==== Source material

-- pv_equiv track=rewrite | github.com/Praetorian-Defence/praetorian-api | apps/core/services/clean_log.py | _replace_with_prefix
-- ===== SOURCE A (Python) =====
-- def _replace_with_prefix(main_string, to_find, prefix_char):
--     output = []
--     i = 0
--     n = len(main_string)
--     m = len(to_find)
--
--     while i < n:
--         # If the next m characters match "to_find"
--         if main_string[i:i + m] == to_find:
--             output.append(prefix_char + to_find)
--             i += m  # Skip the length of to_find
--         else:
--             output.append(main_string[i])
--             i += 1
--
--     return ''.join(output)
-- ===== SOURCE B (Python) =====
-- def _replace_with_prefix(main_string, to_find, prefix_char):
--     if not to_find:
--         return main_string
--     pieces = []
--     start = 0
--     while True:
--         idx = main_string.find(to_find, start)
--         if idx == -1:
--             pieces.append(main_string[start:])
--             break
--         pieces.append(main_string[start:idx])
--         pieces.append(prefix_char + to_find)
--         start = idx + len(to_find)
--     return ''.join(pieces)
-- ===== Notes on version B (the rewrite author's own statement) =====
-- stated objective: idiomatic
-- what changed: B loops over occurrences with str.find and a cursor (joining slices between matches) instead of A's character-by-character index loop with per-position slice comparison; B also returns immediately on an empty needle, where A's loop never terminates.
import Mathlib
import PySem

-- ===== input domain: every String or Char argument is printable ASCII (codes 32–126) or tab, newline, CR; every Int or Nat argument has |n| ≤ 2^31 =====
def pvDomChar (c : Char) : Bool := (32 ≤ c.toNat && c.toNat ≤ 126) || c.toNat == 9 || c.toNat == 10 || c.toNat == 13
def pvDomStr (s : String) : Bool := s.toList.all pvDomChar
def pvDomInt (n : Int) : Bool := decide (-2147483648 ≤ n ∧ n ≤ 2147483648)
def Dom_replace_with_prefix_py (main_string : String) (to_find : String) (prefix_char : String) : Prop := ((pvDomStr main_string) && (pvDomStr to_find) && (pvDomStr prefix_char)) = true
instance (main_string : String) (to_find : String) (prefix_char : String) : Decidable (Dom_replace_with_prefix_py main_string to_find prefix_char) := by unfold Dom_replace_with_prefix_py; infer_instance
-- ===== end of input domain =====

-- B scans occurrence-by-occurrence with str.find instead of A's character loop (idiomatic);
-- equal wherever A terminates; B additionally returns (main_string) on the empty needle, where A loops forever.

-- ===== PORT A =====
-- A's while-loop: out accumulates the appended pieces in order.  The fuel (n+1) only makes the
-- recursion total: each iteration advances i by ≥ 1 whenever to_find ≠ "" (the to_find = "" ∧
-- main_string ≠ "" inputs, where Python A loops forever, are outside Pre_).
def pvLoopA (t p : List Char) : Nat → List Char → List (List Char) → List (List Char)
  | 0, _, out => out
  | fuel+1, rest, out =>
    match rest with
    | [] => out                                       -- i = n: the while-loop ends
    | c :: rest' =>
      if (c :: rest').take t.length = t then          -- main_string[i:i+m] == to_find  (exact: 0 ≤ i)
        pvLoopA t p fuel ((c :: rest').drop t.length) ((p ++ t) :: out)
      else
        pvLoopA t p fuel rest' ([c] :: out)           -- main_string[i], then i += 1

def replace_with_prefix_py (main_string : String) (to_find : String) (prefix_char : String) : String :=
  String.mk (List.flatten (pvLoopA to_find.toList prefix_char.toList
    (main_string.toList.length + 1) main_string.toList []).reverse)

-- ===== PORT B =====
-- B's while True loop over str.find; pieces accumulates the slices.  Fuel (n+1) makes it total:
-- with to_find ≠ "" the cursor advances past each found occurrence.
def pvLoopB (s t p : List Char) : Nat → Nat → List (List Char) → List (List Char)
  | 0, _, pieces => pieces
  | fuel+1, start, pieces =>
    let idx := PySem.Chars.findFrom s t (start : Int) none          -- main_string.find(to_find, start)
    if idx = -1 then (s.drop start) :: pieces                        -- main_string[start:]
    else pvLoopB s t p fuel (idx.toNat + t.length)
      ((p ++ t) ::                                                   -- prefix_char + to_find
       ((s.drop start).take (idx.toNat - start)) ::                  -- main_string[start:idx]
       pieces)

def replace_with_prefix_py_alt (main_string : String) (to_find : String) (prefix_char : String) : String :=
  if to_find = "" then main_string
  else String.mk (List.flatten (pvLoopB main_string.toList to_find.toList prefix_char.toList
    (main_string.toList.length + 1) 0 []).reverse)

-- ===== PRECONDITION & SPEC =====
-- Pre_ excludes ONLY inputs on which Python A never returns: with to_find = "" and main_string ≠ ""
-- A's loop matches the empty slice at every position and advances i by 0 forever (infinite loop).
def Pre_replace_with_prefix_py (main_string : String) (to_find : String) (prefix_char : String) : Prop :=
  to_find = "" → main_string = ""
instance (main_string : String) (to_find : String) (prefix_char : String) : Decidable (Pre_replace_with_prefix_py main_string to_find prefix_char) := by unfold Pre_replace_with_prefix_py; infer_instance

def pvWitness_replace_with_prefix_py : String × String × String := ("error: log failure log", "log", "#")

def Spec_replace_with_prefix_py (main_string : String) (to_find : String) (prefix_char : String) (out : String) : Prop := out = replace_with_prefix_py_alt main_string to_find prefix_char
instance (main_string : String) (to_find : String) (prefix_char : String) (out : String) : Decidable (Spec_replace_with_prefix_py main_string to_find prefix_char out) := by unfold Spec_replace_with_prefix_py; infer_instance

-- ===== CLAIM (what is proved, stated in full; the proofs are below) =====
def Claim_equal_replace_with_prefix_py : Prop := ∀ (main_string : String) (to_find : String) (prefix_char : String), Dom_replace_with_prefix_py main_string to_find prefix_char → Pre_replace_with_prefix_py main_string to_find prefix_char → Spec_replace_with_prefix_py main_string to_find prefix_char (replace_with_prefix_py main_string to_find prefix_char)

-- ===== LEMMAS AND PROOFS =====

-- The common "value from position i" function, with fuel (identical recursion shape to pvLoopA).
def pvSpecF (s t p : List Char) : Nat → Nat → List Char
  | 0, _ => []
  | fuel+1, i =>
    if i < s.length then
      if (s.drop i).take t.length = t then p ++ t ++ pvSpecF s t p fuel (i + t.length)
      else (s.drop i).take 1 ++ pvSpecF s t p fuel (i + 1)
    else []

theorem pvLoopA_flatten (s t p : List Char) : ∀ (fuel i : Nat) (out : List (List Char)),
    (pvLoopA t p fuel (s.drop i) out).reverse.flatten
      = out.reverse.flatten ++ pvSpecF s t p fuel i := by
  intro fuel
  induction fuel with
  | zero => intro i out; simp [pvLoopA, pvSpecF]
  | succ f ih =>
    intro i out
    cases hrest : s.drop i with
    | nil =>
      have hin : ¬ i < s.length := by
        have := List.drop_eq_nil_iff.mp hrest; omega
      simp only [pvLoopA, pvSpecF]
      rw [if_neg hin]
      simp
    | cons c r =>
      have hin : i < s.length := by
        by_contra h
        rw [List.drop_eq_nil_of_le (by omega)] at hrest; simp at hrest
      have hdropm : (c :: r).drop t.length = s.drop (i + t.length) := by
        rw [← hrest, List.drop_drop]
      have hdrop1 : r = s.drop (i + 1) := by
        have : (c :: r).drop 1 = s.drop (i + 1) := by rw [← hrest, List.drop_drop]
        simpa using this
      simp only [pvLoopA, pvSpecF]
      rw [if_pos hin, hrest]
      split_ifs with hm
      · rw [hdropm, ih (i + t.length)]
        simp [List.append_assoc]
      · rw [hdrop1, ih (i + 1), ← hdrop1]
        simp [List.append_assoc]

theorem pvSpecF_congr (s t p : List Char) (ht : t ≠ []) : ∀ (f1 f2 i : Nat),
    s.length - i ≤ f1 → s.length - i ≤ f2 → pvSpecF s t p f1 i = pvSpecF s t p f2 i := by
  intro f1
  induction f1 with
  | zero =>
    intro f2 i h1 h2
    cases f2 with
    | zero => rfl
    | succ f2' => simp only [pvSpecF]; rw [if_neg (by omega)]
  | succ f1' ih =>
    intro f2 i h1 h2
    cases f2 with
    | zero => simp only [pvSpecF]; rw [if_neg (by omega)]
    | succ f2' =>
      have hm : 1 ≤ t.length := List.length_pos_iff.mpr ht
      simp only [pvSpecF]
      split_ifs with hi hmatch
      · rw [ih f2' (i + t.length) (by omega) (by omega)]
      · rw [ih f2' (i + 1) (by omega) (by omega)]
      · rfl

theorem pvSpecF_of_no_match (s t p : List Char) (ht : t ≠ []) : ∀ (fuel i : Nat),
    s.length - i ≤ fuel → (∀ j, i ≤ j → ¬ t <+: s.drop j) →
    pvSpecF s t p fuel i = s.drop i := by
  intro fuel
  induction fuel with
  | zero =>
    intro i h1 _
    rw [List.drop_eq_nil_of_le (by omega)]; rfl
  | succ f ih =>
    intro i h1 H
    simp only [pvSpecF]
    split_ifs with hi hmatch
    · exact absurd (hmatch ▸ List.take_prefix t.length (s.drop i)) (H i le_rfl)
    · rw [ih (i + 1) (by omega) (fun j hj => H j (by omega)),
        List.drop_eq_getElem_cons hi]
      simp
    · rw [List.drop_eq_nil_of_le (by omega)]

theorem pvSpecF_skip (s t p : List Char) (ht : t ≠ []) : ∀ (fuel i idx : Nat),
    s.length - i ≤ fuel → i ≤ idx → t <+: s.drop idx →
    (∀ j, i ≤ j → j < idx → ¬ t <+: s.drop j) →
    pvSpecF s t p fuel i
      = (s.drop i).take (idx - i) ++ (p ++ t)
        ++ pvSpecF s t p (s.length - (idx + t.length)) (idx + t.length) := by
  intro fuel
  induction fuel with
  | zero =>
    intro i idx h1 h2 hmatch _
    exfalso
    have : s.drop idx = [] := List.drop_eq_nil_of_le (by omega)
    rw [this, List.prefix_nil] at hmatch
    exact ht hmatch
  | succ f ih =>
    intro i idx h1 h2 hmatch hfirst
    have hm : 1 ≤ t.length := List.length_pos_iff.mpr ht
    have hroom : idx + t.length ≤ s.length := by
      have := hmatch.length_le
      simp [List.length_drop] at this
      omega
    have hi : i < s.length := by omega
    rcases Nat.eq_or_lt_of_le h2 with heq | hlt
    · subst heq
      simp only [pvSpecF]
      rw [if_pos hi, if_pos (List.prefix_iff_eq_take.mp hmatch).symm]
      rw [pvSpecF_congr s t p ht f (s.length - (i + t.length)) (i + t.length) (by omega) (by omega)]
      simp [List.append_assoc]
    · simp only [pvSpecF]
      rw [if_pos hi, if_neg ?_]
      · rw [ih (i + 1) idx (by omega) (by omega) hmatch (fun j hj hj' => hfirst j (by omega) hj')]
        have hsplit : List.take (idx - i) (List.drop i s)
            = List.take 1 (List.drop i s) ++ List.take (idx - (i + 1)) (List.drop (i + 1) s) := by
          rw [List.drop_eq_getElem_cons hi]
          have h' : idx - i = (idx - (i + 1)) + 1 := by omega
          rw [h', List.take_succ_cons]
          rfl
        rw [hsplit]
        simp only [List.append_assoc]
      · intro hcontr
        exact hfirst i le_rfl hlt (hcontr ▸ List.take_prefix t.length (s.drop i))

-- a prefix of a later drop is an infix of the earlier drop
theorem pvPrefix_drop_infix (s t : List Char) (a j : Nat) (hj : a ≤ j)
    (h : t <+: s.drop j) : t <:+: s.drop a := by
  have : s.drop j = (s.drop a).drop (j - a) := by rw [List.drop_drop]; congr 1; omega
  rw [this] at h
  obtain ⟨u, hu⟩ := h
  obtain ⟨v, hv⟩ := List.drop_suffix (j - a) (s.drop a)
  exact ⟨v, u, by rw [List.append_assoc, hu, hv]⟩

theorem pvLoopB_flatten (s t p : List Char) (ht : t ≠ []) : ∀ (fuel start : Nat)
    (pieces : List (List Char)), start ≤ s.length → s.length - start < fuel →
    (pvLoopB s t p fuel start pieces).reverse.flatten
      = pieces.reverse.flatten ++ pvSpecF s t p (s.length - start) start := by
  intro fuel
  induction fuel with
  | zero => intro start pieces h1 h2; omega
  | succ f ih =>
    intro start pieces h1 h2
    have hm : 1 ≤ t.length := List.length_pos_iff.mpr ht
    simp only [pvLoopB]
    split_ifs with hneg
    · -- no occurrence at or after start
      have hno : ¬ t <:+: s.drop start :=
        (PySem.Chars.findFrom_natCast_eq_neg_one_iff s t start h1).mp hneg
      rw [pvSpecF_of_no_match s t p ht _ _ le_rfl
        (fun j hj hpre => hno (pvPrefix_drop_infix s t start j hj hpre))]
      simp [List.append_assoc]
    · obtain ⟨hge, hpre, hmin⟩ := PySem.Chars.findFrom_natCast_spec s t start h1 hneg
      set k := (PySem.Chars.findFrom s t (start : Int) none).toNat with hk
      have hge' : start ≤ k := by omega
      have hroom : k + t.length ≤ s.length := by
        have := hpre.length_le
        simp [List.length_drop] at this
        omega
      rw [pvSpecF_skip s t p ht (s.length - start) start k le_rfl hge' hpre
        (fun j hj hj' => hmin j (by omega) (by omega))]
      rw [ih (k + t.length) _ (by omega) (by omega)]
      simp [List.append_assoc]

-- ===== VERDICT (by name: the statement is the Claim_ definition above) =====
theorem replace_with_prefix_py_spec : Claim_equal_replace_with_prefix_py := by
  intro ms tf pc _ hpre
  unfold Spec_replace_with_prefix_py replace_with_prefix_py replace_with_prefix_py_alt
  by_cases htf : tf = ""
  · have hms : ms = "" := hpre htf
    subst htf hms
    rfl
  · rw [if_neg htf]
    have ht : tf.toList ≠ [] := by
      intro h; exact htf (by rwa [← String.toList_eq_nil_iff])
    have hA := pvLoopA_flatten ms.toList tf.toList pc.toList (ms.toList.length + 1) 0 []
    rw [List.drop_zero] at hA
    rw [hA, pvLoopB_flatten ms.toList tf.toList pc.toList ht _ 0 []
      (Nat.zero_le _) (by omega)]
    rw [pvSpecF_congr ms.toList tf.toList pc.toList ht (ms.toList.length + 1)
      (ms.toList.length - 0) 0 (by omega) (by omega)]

========

If a line in the entries above has the word "Python", copy it.

-- ===== SOURCE A (Python) =====
-- ===== SOURCE B (Python) =====
-- main_string ≠ "" inputs, where Python A loops forever, are outside Pre_).
-- Pre_ excludes ONLY inputs on which Python A never returns: with to_find = "" and main_string ≠ ""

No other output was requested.